Answer 1 · 2024-05-15T15:53:34.000Z

Hello @AlbanBedel

Ok, I see, this should be easy to fix, thank you for raising this one, I'll come back with a fix.

Ideally it should also be possible to get the image manifest without having to wait for the full image to be downloaded.

^ this one is work in progress.

Thank you!

Answer 2 · 2024-05-15T16:22:54.000Z

@AlbanBedel thanks for trying out zot and reporting this issue.

Answer 3 · 2024-05-15T16:57:17.000Z

Ok, I tried to reproduce this one but it doesn't.

Tried with this image which has ~4gb:
skopeo inspect --tls-verify=false docker://localhost:8090/cimg/android:2024.04.1-ndk

Because I'm on a slow vpn it took 15 minutes to sync it. So there is no timeout in sync config that would close the connection.

The context cancelled error can happen only if the user cancels the on demand process (skopeo inspect in your case) or the client hits a timeout and bails out, or if the zot config file is updated and zot restarts internally all its components, sync included.

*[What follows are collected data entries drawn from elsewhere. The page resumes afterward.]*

-- pv_equiv track=rewrite | github.com/AnuragKumarArora/sharedResources | Blockchain/ques2_code.py | form_equations_matrix
-- ===== SOURCE A (Python) =====
-- def form_equations_matrix(x):
--     eq = []
--     for i in range(x):
--         temp = []
--         for j in range(x):
--             temp.append(pow((i+1),(j)))
--         eq.append(temp)
--     return eq
-- ===== SOURCE B (Python) =====
-- def form_equations_matrix(x):
--     # column-major: maintain per-row (row_so_far, current_power) pairs
--     state = [([], 1) for _ in range(x)]
--     for _ in range(x):
--         state = [(row + [cur], cur * (i + 1)) for i, (row, cur) in enumerate(state)]
--     return [row for row, _ in state]
-- ===== Notes on version B (the rewrite author's own statement) =====
-- stated objective: alternative
-- what changed: Builds the matrix column-by-column, maintaining a running vector of each row's current power (one multiplication per cell) instead of row-by-row calls to pow for every cell.
import Mathlib
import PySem

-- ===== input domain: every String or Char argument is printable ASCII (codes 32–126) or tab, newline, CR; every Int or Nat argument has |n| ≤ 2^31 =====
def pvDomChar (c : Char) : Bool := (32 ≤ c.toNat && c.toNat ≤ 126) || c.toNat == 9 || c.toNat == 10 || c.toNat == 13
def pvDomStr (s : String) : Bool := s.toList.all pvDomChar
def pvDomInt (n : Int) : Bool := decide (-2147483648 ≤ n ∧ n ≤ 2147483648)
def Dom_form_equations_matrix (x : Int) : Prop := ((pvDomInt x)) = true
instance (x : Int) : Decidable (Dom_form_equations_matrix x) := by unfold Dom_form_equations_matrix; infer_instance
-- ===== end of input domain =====

-- B builds the matrix column-by-column with a running vector of per-row powers instead of
-- row-by-row pow calls; same values, different decomposition.

-- ===== PORT A =====
-- row-major: for i in range(x): temp = []; for j in range(x): temp.append(pow(i+1, j)); eq.append(temp)
def form_equations_matrix (x : Int) : List (List Int) :=
  (PySem.List.pyRange 0 x 1).foldl
    (fun eq i =>
      eq ++ [(PySem.List.pyRange 0 x 1).foldl (fun temp j => temp ++ [(i + 1) ^ j.toNat]) []])
    []

-- ===== PORT B =====
-- column-major: state of per-row (row_so_far, current_power) pairs, one column appended per step
def form_equations_matrix_alt (x : Int) : List (List Int) :=
  let init : List (List Int × Int) :=
    (PySem.List.pyRange 0 x 1).map (fun _ => (([] : List Int), (1 : Int)))
  let final :=
    (PySem.List.pyRange 0 x 1).foldl
      (fun st _ =>
        (PySem.List.enumerate st 0).map (fun p => (p.2.1 ++ [p.2.2], p.2.2 * (p.1 + 1))))
      init
  final.map (fun p => p.1)

-- ===== PRECONDITION & SPEC =====
def Spec_form_equations_matrix (x : Int) (out : List (List Int)) : Prop := out = form_equations_matrix_alt x
instance (x : Int) (out : List (List Int)) : Decidable (Spec_form_equations_matrix x out) := by unfold Spec_form_equations_matrix; infer_instance

-- ===== CLAIM (what is proved, stated in full; the proofs are below) =====
def Claim_equal_form_equations_matrix : Prop := ∀ (x : Int), Dom_form_equations_matrix x → Spec_form_equations_matrix x (form_equations_matrix x)

-- ===== LEMMAS AND PROOFS =====

-- foldl that only appends singletons is a map
theorem foldl_push {α β : Type} (f : α → β) :
    ∀ (l : List α) (acc : List β),
      l.foldl (fun a b => a ++ [f b]) acc = acc ++ l.map f := by
  intro l
  induction l with
  | nil => intro acc; simp
  | cons x xs ih => intro acc; simp [ih]

-- a foldl whose step ignores the element is an iterate
theorem foldl_const_iterate {α β : Type} (g : α → α) :
    ∀ (l : List β) (init : α),
      l.foldl (fun s _ => g s) init = g^[l.length] init := by
  intro l
  induction l with
  | nil => intro init; simp
  | cons x xs ih => intro init; simp [ih, Function.iterate_succ_apply]

-- enumerate of a map over pyRange recovers the range index
theorem enumerate_map_pyRange {α : Type} (f : Int → α) (b : Int) :
    ∀ (a : Int), PySem.List.enumerate ((PySem.List.pyRange a b 1).map f) a
      = (PySem.List.pyRange a b 1).map (fun i => (i, f i)) := by
  intro a
  by_cases h : a < b
  · rw [PySem.List.pyRange_one_cons h]
    simp only [List.map_cons, PySem.List.enumerate_cons]
    rw [enumerate_map_pyRange f b (a + 1)]
  · rw [PySem.List.pyRange_one_eq_nil (le_of_not_gt h)]
    simp
termination_by a => (b - a).toNat
decreasing_by omega

-- the state after k columns
def colState (x : Int) (k : Nat) : List (List Int × Int) :=
  (PySem.List.pyRange 0 x 1).map
    (fun i => ((List.range k).map (fun j => (i + 1) ^ j), (i + 1) ^ k))

theorem step_colState (x : Int) (k : Nat) :
    (PySem.List.enumerate (colState x k) 0).map
        (fun p => (p.2.1 ++ [p.2.2], p.2.2 * (p.1 + 1)))
      = colState x (k + 1) := by
  unfold colState
  rw [enumerate_map_pyRange]
  simp only [List.map_map]
  apply List.map_congr_left
  intro i _
  simp [List.range_succ, pow_succ]

theorem iterate_colState (x : Int) :
    ∀ (k : Nat),
      (fun st => (PySem.List.enumerate st 0).map
          (fun p => (p.2.1 ++ [p.2.2], p.2.2 * (p.1 + 1))))^[k] (colState x 0)
        = colState x k := by
  intro k
  induction k with
  | zero => rfl
  | succ n ih => rw [Function.iterate_succ_apply', ih, step_colState]

theorem alt_eq (x : Int) :
    form_equations_matrix_alt x
      = (PySem.List.pyRange 0 x 1).map
          (fun i => (List.range x.toNat).map (fun j => (i + 1) ^ j)) := by
  unfold form_equations_matrix_alt
  dsimp only
  have hinit : (PySem.List.pyRange 0 x 1).map (fun _ => (([] : List Int), (1 : Int)))
      = colState x 0 := by
    unfold colState; simp
  rw [foldl_const_iterate (g := fun st => (PySem.List.enumerate st 0).map (fun p => (p.2.1 ++ [p.2.2], p.2.2 * (p.1 + 1)))), hinit, iterate_colState, PySem.List.length_pyRange_one]
  unfold colState
  simp

theorem a_eq (x : Int) :
    form_equations_matrix x
      = (PySem.List.pyRange 0 x 1).map
          (fun i => (List.range x.toNat).map (fun j => (i + 1) ^ j)) := by
  unfold form_equations_matrix
  rw [foldl_push (f := fun i =>
    (PySem.List.pyRange 0 x 1).foldl (fun temp j => temp ++ [(i + 1) ^ j.toNat]) [])]
  simp only [List.nil_append]
  apply List.map_congr_left
  intro i _
  rw [foldl_push (f := fun j : Int => (i + 1) ^ j.toNat)]
  rw [PySem.List.pyRange_one 0 x]
  simp

-- ===== VERDICT (by name: the statement is the Claim_ definition above) =====
theorem form_equations_matrix_spec : Claim_equal_form_equations_matrix := by
  intro x _
  unfold Spec_form_equations_matrix
  rw [a_eq, alt_eq]
-- pv_equiv track=rewrite | github.com/Blanwhit/Waffle-Solver | get_acceptable_triples.py | canMakeStr2
-- ===== SOURCE A (Python) =====
-- def canMakeStr2(s1, s2):
--     count = {s1[i]: 0 for i in range(len(s1))}
--
--     for i in range(len(s1)):
--         count[s1[i]] += 1
--
--     for i in range(len(s2)):
--         if count.get(s2[i]) == None or count[s2[i]] == 0:
--             return False
--         count[s2[i]] -= 1
--     return True
-- ===== SOURCE B (Python) =====
-- def canMakeStr2(s1, s2):
--     c1 = {}
--     for ch in s1:
--         c1[ch] = c1.get(ch, 0) + 1
--     c2 = {}
--     for ch in s2:
--         c2[ch] = c2.get(ch, 0) + 1
--     return all(c2[ch] <= c1.get(ch, 0) for ch in c2)
-- ===== Notes on version B (the rewrite author's own statement) =====
-- stated objective: idiomatic
-- what changed: B builds frequency tables for both strings and checks the multiset-subset condition in one pass over s2's distinct characters, instead of A's single table decremented with early returns while scanning s2.
import Mathlib
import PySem

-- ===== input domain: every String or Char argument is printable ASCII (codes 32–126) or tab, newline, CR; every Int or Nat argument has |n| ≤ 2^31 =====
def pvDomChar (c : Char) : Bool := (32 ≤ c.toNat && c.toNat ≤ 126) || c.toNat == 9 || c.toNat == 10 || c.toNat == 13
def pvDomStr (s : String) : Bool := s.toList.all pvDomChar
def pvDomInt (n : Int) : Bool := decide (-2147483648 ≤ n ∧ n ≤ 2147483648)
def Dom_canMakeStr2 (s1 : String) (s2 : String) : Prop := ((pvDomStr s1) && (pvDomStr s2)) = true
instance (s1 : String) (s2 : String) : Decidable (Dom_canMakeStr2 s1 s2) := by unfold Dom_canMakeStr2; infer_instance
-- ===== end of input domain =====

-- B replaces A's single decremented count table (with early returns while scanning s2) by two
-- frequency tables compared once per distinct character of s2 (idiomatic; same cost).

-- ===== PORT A =====
-- A's second loop: for each char of s2 (in order), fail if the char is absent or its count is 0,
-- else decrement and continue; returns True when the scan finishes.
def canMakeStr2Loop : List Char → PySem.Dict Char Int → Bool
  | [], _ => true
  | c :: rest, count =>
    if (count.get? c == none) || (count.getD c 0 == 0) then false
    else canMakeStr2Loop rest (count.modify c 0 (· - 1))

def canMakeStr2 (s1 : String) (s2 : String) : Bool :=
  -- count = {s1[i]: 0 for ...} then count[s1[i]] += 1 over s1
  let init := s1.toList.foldl (fun d c => d.insert c (0 : Int)) (PySem.Dict.empty : PySem.Dict Char Int)
  let count := s1.toList.foldl (fun d c => d.modify c 0 (· + 1)) init
  canMakeStr2Loop s2.toList count

-- ===== PORT B =====
def canMakeStr2_alt (s1 : String) (s2 : String) : Bool :=
  let c1 := s1.toList.foldl (fun d c => d.insert c (d.getD c 0 + 1)) (PySem.Dict.empty : PySem.Dict Char Int)
  let c2 := s2.toList.foldl (fun d c => d.insert c (d.getD c 0 + 1)) (PySem.Dict.empty : PySem.Dict Char Int)
  c2.keys.all (fun ch => decide (c2.getD ch 0 ≤ c1.getD ch 0))

-- ===== PRECONDITION & SPEC =====
def Spec_canMakeStr2 (s1 : String) (s2 : String) (out : Bool) : Prop := out = canMakeStr2_alt s1 s2
instance (s1 : String) (s2 : String) (out : Bool) : Decidable (Spec_canMakeStr2 s1 s2 out) := by unfold Spec_canMakeStr2; infer_instance

-- ===== CLAIM (what is proved, stated in full; the proofs are below) =====
def Claim_equal_canMakeStr2 : Prop := ∀ (s1 : String) (s2 : String), Dom_canMakeStr2 s1 s2 → Spec_canMakeStr2 s1 s2 (canMakeStr2 s1 s2)

-- ===== LEMMAS AND PROOFS =====

-- A's scanning loop succeeds iff every character of the remaining string has enough budget left.
theorem canMakeStr2Loop_eq (l2 : List Char) (d : PySem.Dict Char Int)
    (hnn : ∀ c, 0 ≤ d.getD c 0) :
    canMakeStr2Loop l2 d = decide (∀ c ∈ l2, (l2.count c : Int) ≤ d.getD c 0) := by
  induction l2 generalizing d with
  | nil => simp [canMakeStr2Loop]
  | cons c rest ih =>
    have hcnt : (c :: rest).count c = rest.count c + 1 := by simp
    by_cases hz : d.getD c 0 = 0
    · have hfail : canMakeStr2Loop (c :: rest) d = false := by
        unfold canMakeStr2Loop
        rcases h : d.get? c with _ | v
        · simp
        · have hv : d.getD c 0 = v := PySem.Dict.getD_of_get?_eq_some d 0 h
          simp [← hv, hz]
      rw [hfail]
      have hnot : ¬ (∀ x ∈ c :: rest, ((c :: rest).count x : Int) ≤ d.getD x 0) := by
        intro hall
        have h1 := hall c (by simp)
        rw [hz, hcnt] at h1
        omega
      exact (decide_eq_false hnot).symm
    · have hpos : 1 ≤ d.getD c 0 := by have := hnn c; omega
      have hsome : d.get? c ≠ none := by
        intro h
        exact hz (PySem.Dict.getD_of_get?_eq_none d 0 h)
      have hstep : canMakeStr2Loop (c :: rest) d
          = canMakeStr2Loop rest (d.modify c 0 (· - 1)) := by
        have hcond : ((d.get? c == none) || (d.getD c 0 == 0)) = false := by
          rcases h : d.get? c with _ | v
          · exact absurd h hsome
          · have hv : d.getD c 0 = v := PySem.Dict.getD_of_get?_eq_some d 0 h
            simp [← hv, hz]
        show (if (d.get? c == none) || (d.getD c 0 == 0) then false
              else canMakeStr2Loop rest (d.modify c 0 (· - 1)))
            = canMakeStr2Loop rest (d.modify c 0 (· - 1))
        rw [hcond]
        rfl
      have hgd : ∀ x, (d.modify c 0 (· - 1)).getD x 0
          = if x = c then d.getD c 0 - 1 else d.getD x 0 := fun x =>
        PySem.Dict.getD_modify d c x 0 (· - 1)
      rw [hstep, ih _ (by intro x; rw [hgd x]; split <;> [omega; exact hnn x])]
      have hiff : (∀ x ∈ rest, (rest.count x : Int) ≤ (d.modify c 0 (· - 1)).getD x 0)
          ↔ (∀ x ∈ c :: rest, ((c :: rest).count x : Int) ≤ d.getD x 0) := by
        constructor
        · intro hall x hx
          rcases List.mem_cons.mp hx with rfl | hx'
          · by_cases hcr : x ∈ rest
            · have h1 := hall x hcr
              rw [hgd x, if_pos rfl] at h1
              rw [hcnt]
              omega
            · rw [hcnt, List.count_eq_zero_of_not_mem hcr]
              omega
          · by_cases hxc : x = c
            · subst hxc
              have h1 := hall x hx'
              rw [hgd x, if_pos rfl] at h1
              rw [hcnt]
              omega
            · have h1 := hall x hx'
              rw [hgd x, if_neg hxc] at h1
              have h2 : (c :: rest).count x = rest.count x := by
                simp [Ne.symm hxc]
              rw [h2]
              exact h1
        · intro hall x hx
          rw [hgd x]
          by_cases hxc : x = c
          · subst hxc
            have h1 := hall x (by simp)
            rw [hcnt] at h1
            rw [if_pos rfl]
            omega
          · have h1 := hall x (List.mem_cons_of_mem _ hx)
            have h2 : (c :: rest).count x = rest.count x := by
              simp [Ne.symm hxc]
            rw [h2] at h1
            rw [if_neg hxc]
            exact h1
      simp only [decide_eq_decide]
      exact hiff

-- A's count table after both build loops holds exactly the multiplicities of s1.
theorem count_table_getD (l1 : List Char) (c : Char) :
    ((l1.foldl (fun d c => d.modify c 0 (· + 1))
        (l1.foldl (fun d c => d.insert c (0 : Int)) (PySem.Dict.empty : PySem.Dict Char Int))).getD c 0)
      = (l1.count c : Int) := by
  rw [PySem.Dict.getD_foldl_modify_add_one]
  have hzero : ∀ (d : PySem.Dict Char Int), d.getD c 0 = 0 →
      (l1.foldl (fun d c => d.insert c (0 : Int)) d).getD c 0 = 0 := by
    intro d hd
    induction l1 generalizing d with
    | nil => simpa using hd
    | cons x xs ih =>
      simp only [List.foldl_cons]
      apply ih
      rw [PySem.Dict.getD_insert]
      split <;> simp [hd]
  rw [hzero _ (PySem.Dict.getD_empty c 0)]
  omega

theorem canMakeStr2_spec : Claim_equal_canMakeStr2 := by
  unfold Claim_equal_canMakeStr2 Spec_canMakeStr2
  intro s1 s2 _
  unfold canMakeStr2 canMakeStr2_alt
  simp only [PySem.Dict.foldl_insert_getD_add_one_eq_counter]
  rw [canMakeStr2Loop_eq _ _ (by intro c; rw [count_table_getD]; positivity)]
  rw [Bool.eq_iff_iff]
  simp only [List.all_eq_true, decide_eq_true_eq, PySem.Dict.keys_counter,
    PySem.Dict.getD_counter]
  constructor
  · intro h c hc
    have hc' : c ∈ s2.toList := (PySem.Set.mem_ofList s2.toList c).mp hc
    have h1 := h c hc'
    rw [count_table_getD] at h1
    exact h1
  · intro h c hc
    rw [count_table_getD]
    exact h c ((PySem.Set.mem_ofList s2.toList c).mpr hc)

And because of the 504 error, I think you have an http server in front of zot? like an nginx and in this case you must increase its timeouts configuration.

Answer 4 · 2024-05-16T09:45:34.000Z

You are right, my cluster use haproxy ingress which has a 50s inactivity timeout by default, so this bug can be closed. Nonetheless having an HTTP connection idle for such a long time is bound to create various problems, so I still hope this will be addressed at some point.

Answer 5 · 2024-05-16T11:09:29.000Z

You are right, my cluster use haproxy ingress which has a 50s inactivity timeout by default, so this bug can be closed. Nonetheless having an HTTP connection idle for such a long time is bound to create various problems, so I still hope this will be addressed at some point.

Thank you! yes, we will address that.